- [AVAILABLE DATA]:
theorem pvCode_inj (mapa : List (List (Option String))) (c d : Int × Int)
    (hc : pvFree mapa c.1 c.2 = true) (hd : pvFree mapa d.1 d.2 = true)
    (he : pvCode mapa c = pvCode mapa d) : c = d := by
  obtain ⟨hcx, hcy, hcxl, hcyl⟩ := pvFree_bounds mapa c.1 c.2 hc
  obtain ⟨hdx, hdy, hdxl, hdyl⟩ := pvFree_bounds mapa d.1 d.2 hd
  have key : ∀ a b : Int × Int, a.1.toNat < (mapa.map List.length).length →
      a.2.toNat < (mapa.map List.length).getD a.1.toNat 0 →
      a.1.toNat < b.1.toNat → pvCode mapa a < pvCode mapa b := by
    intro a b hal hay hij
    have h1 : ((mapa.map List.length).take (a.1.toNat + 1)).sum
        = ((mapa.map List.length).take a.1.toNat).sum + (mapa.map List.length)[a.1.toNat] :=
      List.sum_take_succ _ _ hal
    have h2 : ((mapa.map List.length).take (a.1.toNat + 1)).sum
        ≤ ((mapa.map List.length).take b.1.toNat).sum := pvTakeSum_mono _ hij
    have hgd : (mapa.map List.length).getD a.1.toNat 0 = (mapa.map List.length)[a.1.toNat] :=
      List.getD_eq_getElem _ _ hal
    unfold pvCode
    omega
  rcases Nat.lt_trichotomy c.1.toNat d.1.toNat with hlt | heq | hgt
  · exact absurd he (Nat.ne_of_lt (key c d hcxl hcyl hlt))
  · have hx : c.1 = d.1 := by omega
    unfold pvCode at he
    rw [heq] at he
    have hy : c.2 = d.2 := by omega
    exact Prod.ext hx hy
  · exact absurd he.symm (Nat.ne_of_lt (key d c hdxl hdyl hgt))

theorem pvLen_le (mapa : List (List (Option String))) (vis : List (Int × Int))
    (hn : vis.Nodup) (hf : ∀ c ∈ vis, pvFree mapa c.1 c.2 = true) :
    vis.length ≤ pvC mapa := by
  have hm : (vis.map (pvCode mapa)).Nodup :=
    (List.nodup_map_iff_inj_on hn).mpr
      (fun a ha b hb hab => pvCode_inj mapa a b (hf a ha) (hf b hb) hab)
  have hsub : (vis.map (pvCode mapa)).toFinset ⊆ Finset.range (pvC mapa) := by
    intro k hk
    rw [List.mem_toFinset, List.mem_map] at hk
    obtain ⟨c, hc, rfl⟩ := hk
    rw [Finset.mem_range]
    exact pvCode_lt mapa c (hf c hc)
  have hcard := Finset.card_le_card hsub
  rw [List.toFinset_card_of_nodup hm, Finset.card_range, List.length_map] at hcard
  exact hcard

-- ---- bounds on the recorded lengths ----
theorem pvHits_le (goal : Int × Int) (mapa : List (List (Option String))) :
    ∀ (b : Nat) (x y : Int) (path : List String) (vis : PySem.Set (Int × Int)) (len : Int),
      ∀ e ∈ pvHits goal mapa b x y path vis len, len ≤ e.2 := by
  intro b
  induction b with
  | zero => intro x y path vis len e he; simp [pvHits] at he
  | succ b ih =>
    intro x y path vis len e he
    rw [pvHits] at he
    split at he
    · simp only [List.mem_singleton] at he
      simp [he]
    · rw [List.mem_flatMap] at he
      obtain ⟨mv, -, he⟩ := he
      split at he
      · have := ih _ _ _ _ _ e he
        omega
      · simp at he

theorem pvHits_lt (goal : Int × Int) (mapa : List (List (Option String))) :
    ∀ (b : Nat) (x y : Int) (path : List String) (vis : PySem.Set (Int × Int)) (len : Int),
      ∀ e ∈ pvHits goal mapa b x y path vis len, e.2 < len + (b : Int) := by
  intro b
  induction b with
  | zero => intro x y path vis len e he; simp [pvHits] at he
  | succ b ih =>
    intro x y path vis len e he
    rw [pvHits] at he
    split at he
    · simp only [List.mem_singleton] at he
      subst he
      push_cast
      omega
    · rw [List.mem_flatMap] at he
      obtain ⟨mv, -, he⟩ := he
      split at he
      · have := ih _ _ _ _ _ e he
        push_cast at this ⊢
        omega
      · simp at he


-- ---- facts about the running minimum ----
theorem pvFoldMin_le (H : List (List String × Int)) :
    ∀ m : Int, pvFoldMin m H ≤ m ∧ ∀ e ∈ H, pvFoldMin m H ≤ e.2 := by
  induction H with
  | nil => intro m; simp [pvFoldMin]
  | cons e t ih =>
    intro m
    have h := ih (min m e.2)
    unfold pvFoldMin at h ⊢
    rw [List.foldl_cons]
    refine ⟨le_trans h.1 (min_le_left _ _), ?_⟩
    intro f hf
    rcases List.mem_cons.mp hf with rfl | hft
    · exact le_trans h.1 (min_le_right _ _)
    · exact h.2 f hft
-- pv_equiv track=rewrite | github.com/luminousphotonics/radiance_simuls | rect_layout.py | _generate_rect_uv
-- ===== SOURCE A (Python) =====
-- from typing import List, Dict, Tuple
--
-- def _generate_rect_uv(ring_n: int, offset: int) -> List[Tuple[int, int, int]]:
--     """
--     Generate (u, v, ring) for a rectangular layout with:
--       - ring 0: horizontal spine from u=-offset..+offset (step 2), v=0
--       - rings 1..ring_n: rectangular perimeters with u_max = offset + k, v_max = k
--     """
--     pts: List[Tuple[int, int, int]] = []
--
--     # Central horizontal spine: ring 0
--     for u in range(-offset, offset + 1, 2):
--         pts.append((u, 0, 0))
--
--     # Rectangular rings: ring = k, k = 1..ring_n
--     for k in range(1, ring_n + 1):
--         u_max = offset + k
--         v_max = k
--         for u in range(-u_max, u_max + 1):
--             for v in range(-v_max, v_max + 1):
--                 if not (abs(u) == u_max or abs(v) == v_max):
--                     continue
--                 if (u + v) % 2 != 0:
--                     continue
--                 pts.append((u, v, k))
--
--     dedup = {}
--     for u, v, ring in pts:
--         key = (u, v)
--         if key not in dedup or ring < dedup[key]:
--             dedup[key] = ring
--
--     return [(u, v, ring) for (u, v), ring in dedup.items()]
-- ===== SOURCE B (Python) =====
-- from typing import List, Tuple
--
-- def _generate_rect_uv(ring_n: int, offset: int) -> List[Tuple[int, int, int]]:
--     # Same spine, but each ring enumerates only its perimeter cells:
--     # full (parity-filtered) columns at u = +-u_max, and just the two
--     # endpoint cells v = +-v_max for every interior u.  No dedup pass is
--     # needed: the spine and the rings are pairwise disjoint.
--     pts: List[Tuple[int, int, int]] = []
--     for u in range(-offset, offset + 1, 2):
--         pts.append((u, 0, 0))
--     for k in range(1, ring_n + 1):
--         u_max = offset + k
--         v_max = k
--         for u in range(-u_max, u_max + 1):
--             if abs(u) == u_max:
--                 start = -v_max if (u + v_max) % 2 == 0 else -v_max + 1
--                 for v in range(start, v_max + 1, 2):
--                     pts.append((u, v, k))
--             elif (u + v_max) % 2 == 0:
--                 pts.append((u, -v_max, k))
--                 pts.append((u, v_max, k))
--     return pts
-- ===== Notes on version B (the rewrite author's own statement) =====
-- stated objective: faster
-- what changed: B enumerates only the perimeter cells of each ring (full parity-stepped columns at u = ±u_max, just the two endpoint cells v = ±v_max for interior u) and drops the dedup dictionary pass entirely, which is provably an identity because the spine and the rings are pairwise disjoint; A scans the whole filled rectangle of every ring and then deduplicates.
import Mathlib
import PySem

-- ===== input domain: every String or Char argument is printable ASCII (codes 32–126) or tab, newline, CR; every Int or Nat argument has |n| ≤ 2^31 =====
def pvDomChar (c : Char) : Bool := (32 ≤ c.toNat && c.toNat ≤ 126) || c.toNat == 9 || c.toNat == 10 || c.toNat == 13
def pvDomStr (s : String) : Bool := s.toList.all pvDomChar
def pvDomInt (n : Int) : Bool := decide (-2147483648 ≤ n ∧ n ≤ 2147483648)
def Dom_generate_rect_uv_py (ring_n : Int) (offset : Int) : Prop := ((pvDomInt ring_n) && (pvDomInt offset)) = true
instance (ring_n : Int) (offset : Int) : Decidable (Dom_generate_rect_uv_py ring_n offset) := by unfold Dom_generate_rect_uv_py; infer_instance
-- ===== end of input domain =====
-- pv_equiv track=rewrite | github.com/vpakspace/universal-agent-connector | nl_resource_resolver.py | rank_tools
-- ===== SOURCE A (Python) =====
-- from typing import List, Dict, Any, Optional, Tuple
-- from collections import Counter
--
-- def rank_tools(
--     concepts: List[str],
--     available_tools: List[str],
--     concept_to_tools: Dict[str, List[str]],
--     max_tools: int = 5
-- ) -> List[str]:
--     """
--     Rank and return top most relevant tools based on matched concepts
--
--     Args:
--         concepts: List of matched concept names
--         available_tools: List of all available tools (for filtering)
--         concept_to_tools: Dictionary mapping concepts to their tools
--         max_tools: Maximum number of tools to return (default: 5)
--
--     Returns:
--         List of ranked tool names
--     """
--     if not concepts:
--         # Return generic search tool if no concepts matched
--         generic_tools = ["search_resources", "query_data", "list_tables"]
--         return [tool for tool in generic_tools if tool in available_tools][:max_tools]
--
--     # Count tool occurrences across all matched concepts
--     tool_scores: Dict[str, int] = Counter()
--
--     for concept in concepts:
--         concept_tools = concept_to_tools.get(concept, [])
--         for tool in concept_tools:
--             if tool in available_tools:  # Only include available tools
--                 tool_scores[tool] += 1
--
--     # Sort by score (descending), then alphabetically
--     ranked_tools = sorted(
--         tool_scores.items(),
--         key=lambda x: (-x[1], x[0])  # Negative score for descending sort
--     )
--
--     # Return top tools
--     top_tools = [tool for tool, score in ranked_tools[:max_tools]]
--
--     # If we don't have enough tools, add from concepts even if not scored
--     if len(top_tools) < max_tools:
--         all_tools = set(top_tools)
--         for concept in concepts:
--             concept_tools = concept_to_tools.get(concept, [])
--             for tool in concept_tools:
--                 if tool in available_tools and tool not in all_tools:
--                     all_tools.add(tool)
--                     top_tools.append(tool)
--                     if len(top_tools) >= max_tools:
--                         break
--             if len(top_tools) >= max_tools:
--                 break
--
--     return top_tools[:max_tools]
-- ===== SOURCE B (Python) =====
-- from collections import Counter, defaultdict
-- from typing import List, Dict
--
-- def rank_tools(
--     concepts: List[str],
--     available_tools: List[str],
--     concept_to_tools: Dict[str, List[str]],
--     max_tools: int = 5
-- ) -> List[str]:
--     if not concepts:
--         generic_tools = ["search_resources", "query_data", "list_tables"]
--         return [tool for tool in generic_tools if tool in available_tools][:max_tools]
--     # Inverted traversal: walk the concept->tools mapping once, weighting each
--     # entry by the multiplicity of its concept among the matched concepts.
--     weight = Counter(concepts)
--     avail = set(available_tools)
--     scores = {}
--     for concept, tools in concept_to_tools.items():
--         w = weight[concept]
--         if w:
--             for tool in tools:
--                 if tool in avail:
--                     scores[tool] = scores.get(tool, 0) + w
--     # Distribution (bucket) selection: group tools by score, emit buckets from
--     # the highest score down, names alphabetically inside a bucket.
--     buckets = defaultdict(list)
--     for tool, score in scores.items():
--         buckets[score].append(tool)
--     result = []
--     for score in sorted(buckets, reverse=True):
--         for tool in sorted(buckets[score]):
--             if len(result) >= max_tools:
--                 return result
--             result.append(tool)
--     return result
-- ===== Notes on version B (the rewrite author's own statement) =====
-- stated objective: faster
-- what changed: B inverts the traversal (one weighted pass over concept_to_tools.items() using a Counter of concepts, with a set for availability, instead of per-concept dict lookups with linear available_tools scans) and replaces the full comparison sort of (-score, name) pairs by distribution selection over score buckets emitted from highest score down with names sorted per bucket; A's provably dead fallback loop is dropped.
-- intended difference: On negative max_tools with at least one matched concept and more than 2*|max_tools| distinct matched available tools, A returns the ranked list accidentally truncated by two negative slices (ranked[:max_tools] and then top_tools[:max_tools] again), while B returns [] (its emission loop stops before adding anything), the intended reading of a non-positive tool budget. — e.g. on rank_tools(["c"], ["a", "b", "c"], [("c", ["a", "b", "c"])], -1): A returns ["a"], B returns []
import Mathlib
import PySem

==

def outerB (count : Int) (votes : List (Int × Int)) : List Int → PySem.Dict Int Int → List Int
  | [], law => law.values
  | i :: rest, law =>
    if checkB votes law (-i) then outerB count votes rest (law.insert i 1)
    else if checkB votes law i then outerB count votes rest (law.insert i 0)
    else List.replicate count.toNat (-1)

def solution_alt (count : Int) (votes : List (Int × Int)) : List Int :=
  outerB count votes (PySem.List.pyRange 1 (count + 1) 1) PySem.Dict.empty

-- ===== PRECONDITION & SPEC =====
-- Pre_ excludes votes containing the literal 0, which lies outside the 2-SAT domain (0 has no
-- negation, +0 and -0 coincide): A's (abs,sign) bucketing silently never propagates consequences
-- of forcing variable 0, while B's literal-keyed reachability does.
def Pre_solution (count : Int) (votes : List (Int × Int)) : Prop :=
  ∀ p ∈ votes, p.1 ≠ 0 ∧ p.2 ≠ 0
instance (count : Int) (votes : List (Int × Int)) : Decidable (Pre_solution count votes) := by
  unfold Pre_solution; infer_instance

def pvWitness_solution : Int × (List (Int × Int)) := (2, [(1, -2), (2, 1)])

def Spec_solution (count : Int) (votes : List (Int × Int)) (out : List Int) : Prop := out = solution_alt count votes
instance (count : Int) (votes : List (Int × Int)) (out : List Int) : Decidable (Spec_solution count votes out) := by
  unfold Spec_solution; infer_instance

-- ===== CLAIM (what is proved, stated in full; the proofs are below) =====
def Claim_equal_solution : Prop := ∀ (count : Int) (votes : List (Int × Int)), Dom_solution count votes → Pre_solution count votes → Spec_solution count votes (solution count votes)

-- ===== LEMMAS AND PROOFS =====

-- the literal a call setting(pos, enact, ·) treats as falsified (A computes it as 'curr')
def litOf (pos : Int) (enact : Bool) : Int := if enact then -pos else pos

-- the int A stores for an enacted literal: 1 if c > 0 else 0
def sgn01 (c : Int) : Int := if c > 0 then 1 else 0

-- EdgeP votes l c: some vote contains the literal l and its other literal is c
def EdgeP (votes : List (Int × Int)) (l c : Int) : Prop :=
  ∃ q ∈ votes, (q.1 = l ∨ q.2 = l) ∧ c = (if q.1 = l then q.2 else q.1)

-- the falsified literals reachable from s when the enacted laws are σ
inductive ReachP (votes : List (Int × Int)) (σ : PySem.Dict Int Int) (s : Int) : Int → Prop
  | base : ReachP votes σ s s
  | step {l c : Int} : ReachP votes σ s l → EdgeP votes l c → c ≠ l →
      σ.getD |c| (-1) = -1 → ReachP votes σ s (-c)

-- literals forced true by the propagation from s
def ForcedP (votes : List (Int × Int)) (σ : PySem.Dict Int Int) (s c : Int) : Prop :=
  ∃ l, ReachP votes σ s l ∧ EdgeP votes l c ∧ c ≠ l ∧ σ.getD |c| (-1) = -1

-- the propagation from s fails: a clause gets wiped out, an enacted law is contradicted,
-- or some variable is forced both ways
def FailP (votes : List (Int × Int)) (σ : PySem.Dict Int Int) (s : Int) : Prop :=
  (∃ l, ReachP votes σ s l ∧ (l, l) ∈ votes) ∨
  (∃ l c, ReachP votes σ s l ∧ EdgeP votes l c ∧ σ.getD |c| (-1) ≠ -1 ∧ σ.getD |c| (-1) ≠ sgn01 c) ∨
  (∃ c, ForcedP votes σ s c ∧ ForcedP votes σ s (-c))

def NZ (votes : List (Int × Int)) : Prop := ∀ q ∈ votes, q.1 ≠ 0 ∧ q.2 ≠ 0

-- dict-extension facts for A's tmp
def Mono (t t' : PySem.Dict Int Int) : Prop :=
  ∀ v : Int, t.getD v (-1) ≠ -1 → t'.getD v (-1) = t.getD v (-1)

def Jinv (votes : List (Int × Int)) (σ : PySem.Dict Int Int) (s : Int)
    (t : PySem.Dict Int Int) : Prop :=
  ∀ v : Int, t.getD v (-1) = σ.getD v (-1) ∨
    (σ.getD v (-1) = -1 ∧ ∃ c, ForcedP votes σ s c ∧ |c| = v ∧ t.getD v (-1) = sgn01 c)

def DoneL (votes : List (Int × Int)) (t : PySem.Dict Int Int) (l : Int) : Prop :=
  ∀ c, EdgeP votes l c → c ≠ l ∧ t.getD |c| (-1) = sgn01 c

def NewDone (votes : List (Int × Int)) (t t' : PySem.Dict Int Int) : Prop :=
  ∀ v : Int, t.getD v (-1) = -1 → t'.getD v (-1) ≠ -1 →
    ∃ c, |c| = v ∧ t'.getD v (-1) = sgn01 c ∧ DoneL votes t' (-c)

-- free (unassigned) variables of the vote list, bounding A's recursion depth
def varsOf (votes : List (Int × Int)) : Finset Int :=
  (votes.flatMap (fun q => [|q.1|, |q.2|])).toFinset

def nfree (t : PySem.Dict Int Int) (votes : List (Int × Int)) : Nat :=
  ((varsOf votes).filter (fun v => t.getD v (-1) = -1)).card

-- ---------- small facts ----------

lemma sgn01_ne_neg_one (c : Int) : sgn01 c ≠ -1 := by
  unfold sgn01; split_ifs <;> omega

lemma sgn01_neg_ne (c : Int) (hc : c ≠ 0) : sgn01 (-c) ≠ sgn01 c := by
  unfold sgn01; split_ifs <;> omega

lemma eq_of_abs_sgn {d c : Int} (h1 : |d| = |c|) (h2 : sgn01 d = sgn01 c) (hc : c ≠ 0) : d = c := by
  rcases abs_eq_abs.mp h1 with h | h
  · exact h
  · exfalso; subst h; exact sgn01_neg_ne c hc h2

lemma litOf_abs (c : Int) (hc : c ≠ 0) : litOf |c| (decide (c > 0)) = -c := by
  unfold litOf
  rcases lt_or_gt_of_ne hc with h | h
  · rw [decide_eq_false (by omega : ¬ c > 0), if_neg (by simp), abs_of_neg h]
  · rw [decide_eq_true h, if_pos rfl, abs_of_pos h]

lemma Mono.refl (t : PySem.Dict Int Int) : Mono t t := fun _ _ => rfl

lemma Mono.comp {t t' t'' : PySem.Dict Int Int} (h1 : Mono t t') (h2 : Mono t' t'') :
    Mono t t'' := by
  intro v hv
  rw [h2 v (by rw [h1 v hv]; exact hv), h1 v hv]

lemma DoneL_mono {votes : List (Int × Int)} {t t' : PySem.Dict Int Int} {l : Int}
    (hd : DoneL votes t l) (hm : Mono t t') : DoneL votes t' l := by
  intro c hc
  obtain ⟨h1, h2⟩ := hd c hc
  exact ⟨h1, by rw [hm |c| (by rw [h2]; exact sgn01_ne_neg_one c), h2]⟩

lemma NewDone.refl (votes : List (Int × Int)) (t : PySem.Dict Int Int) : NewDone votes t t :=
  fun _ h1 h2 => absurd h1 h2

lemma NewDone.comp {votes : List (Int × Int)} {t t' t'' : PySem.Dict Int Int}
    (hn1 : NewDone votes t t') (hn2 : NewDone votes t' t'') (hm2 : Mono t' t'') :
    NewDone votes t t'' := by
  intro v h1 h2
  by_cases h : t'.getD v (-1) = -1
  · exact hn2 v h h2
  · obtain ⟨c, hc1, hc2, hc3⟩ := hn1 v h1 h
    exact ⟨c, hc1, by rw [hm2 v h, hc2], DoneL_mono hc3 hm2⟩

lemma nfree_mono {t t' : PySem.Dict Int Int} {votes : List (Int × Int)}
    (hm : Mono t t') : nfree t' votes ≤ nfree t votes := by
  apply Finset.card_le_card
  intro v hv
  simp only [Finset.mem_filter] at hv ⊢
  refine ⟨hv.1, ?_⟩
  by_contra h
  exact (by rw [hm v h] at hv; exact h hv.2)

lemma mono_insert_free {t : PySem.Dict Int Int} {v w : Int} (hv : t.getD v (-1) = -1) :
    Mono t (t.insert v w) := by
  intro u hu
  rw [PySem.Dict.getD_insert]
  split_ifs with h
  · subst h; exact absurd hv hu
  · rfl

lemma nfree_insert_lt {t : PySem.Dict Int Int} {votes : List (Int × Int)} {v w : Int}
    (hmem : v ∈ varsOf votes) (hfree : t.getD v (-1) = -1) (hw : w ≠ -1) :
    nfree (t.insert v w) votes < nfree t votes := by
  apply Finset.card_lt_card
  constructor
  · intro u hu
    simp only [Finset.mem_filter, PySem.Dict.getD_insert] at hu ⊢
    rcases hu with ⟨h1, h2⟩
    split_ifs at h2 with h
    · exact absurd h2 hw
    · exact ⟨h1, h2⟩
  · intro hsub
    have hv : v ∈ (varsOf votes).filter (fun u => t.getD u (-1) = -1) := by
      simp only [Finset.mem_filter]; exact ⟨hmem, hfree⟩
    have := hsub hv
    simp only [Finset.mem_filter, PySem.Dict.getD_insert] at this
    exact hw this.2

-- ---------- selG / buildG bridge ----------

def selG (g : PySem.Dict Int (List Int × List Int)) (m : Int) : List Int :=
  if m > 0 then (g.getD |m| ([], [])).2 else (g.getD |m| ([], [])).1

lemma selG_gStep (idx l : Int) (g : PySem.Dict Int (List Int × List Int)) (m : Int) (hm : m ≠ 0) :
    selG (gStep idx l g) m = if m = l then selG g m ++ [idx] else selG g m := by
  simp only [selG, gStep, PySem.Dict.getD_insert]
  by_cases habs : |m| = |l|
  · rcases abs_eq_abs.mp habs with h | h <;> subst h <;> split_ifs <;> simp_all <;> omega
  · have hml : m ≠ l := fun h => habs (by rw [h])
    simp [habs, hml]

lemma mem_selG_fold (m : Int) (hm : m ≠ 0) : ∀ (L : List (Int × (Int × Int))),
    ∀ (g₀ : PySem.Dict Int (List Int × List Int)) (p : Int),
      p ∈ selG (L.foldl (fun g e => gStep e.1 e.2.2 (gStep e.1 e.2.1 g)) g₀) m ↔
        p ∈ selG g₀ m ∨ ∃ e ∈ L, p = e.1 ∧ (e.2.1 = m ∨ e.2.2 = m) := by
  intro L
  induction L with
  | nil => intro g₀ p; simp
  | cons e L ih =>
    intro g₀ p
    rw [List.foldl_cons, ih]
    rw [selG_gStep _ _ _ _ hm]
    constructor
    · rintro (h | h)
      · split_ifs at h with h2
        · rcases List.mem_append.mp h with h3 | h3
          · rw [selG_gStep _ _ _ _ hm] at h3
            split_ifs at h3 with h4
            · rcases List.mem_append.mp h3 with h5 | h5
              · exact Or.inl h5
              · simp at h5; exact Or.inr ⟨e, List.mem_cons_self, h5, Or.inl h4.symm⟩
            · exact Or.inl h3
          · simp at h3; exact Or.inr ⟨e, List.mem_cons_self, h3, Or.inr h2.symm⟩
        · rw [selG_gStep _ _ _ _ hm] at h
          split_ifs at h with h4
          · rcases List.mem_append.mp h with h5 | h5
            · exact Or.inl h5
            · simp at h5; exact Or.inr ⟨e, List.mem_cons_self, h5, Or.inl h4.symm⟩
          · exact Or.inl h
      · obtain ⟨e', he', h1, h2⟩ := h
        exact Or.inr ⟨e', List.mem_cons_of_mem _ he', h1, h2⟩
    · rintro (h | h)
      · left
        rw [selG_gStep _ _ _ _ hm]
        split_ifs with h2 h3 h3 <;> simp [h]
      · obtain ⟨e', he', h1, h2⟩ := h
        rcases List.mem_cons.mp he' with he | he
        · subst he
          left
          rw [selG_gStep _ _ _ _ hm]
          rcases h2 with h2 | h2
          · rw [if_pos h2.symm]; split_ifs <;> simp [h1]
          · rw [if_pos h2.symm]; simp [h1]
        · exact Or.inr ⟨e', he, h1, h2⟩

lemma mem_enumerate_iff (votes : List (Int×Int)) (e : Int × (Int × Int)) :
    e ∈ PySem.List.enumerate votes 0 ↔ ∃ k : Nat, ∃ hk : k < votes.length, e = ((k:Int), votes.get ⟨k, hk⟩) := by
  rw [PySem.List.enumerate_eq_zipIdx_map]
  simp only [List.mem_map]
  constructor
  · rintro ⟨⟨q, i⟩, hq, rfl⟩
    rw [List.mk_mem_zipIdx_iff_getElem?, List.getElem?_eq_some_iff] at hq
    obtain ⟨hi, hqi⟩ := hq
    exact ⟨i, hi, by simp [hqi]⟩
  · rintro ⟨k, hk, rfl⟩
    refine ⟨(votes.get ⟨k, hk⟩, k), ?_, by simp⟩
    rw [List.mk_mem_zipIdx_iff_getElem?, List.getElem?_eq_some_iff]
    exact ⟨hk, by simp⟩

==

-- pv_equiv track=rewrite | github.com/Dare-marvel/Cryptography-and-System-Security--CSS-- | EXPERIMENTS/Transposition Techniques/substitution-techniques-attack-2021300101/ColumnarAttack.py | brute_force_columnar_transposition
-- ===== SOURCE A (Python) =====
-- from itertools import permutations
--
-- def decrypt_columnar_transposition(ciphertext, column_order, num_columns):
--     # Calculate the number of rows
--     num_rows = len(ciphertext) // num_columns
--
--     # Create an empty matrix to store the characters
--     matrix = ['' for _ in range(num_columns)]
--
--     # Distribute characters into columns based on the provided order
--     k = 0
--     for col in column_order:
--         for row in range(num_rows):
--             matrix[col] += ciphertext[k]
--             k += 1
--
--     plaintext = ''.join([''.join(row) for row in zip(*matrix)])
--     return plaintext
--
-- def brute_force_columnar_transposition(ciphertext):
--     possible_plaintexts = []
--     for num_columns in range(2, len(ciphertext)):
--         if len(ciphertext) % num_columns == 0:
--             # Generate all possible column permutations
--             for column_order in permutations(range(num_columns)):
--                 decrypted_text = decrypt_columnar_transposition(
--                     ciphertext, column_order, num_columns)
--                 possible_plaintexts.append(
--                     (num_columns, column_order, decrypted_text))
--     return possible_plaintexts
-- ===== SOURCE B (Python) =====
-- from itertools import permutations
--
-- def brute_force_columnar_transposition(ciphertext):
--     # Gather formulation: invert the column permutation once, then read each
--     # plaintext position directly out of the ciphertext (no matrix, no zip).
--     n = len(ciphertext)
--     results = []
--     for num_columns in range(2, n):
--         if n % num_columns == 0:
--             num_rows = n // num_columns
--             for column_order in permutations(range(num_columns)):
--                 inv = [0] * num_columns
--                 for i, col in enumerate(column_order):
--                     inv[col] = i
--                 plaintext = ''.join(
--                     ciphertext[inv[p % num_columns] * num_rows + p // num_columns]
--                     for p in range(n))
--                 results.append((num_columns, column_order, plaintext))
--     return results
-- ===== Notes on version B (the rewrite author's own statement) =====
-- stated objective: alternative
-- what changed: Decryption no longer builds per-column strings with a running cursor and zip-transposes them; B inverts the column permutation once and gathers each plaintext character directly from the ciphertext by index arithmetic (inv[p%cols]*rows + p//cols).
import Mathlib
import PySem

- [WORK TASK]:
The answer is the run of lines above from the line containing "split_ifs at h2 with h" through the line containing "split_ifs at h with h4", copied exactly and alone.

- [EXERCISE RESULT]:
    split_ifs at h2 with h
    · exact absurd h2 hw
    · exact ⟨h1, h2⟩
  · intro hsub
    have hv : v ∈ (varsOf votes).filter (fun u => t.getD u (-1) = -1) := by
      simp only [Finset.mem_filter]; exact ⟨hmem, hfree⟩
    have := hsub hv
    simp only [Finset.mem_filter, PySem.Dict.getD_insert] at this
    exact hw this.2

-- ---------- selG / buildG bridge ----------

def selG (g : PySem.Dict Int (List Int × List Int)) (m : Int) : List Int :=
  if m > 0 then (g.getD |m| ([], [])).2 else (g.getD |m| ([], [])).1

lemma selG_gStep (idx l : Int) (g : PySem.Dict Int (List Int × List Int)) (m : Int) (hm : m ≠ 0) :
    selG (gStep idx l g) m = if m = l then selG g m ++ [idx] else selG g m := by
  simp only [selG, gStep, PySem.Dict.getD_insert]
  by_cases habs : |m| = |l|
  · rcases abs_eq_abs.mp habs with h | h <;> subst h <;> split_ifs <;> simp_all <;> omega
  · have hml : m ≠ l := fun h => habs (by rw [h])
    simp [habs, hml]

lemma mem_selG_fold (m : Int) (hm : m ≠ 0) : ∀ (L : List (Int × (Int × Int))),
    ∀ (g₀ : PySem.Dict Int (List Int × List Int)) (p : Int),
      p ∈ selG (L.foldl (fun g e => gStep e.1 e.2.2 (gStep e.1 e.2.1 g)) g₀) m ↔
        p ∈ selG g₀ m ∨ ∃ e ∈ L, p = e.1 ∧ (e.2.1 = m ∨ e.2.2 = m) := by
  intro L
  induction L with
  | nil => intro g₀ p; simp
  | cons e L ih =>
    intro g₀ p
    rw [List.foldl_cons, ih]
    rw [selG_gStep _ _ _ _ hm]
    constructor
    · rintro (h | h)
      · split_ifs at h with h2
        · rcases List.mem_append.mp h with h3 | h3
          · rw [selG_gStep _ _ _ _ hm] at h3
            split_ifs at h3 with h4
            · rcases List.mem_append.mp h3 with h5 | h5
              · exact Or.inl h5
              · simp at h5; exact Or.inr ⟨e, List.mem_cons_self, h5, Or.inl h4.symm⟩
            · exact Or.inl h3
          · simp at h3; exact Or.inr ⟨e, List.mem_cons_self, h3, Or.inr h2.symm⟩
        · rw [selG_gStep _ _ _ _ hm] at h
          split_ifs at h with h4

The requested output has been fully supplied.